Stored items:
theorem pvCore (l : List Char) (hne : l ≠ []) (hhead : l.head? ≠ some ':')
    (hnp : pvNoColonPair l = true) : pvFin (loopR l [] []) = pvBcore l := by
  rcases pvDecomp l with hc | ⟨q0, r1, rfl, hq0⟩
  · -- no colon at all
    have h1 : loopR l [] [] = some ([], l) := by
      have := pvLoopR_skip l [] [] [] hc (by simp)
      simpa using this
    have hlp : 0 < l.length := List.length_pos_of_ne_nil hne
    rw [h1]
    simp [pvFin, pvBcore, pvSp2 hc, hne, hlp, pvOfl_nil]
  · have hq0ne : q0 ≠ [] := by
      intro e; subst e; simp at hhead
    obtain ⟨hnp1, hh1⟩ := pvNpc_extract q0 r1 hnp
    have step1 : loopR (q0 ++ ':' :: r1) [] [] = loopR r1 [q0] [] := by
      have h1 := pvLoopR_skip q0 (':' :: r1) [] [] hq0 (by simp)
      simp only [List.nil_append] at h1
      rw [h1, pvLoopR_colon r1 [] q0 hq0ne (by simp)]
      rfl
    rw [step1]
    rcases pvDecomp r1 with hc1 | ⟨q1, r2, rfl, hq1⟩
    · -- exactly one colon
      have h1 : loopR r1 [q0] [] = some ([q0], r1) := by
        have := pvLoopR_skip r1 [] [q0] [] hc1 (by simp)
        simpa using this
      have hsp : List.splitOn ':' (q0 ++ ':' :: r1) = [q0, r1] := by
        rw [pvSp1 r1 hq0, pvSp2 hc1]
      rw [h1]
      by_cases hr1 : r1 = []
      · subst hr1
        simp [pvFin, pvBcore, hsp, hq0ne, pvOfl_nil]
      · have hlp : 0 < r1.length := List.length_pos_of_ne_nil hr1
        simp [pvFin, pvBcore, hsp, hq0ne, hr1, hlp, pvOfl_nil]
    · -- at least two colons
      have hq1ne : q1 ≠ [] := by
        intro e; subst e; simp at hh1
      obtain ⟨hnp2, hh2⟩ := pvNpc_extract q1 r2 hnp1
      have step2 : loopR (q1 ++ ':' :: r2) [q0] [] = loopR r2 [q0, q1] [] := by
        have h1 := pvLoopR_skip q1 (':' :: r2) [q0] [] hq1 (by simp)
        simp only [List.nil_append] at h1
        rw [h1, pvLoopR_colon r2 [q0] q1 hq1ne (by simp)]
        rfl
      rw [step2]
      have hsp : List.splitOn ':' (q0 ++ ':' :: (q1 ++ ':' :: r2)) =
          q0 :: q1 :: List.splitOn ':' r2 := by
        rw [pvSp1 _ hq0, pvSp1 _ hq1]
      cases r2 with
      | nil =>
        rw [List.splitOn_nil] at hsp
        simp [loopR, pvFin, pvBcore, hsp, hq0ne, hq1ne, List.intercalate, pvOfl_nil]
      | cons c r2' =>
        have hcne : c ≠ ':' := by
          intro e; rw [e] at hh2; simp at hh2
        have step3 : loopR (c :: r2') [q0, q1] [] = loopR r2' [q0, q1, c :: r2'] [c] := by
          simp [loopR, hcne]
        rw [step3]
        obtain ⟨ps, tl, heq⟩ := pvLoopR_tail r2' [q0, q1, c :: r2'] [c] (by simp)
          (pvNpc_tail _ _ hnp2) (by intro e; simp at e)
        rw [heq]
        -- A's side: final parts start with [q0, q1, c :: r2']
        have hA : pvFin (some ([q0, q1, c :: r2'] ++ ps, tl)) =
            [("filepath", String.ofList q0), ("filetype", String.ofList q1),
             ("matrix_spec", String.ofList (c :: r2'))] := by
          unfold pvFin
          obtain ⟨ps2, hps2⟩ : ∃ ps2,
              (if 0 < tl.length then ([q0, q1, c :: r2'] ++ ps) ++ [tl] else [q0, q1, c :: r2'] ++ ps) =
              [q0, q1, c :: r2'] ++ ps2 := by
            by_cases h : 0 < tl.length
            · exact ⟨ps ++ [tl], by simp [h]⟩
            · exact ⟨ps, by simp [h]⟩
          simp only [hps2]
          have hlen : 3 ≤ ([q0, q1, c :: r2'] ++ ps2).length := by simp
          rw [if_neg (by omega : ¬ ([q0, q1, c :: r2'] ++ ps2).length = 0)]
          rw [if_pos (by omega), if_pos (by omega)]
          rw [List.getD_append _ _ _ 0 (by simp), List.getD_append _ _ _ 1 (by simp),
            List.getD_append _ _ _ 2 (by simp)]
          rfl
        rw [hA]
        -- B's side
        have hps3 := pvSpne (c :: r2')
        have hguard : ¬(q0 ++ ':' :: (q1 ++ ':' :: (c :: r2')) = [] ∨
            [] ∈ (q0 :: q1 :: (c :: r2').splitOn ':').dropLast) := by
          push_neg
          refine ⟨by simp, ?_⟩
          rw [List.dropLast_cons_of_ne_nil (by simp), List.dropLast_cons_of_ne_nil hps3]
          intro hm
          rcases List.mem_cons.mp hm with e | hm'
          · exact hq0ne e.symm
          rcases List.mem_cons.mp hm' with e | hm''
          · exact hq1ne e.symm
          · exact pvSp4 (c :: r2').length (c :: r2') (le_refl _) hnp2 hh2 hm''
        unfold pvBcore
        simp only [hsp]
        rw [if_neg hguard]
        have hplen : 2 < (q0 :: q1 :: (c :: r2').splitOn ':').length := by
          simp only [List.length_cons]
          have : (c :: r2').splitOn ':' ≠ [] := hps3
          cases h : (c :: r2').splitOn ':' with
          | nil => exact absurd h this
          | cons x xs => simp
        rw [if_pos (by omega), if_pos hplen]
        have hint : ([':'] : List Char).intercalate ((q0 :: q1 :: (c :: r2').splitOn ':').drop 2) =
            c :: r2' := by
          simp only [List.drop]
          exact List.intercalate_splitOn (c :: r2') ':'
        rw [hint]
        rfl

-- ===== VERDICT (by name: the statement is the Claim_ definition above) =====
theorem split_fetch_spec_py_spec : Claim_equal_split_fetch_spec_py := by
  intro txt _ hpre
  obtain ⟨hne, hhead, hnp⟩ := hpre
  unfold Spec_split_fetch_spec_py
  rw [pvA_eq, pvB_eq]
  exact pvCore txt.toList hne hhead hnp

-- ABOUT THIS EXERCISE --
The answer must consist of every line from the data that contains the word "hpre".

-- EXPECTED ANSWER --
  intro txt _ hpre
  obtain ⟨hne, hhead, hnp⟩ := hpre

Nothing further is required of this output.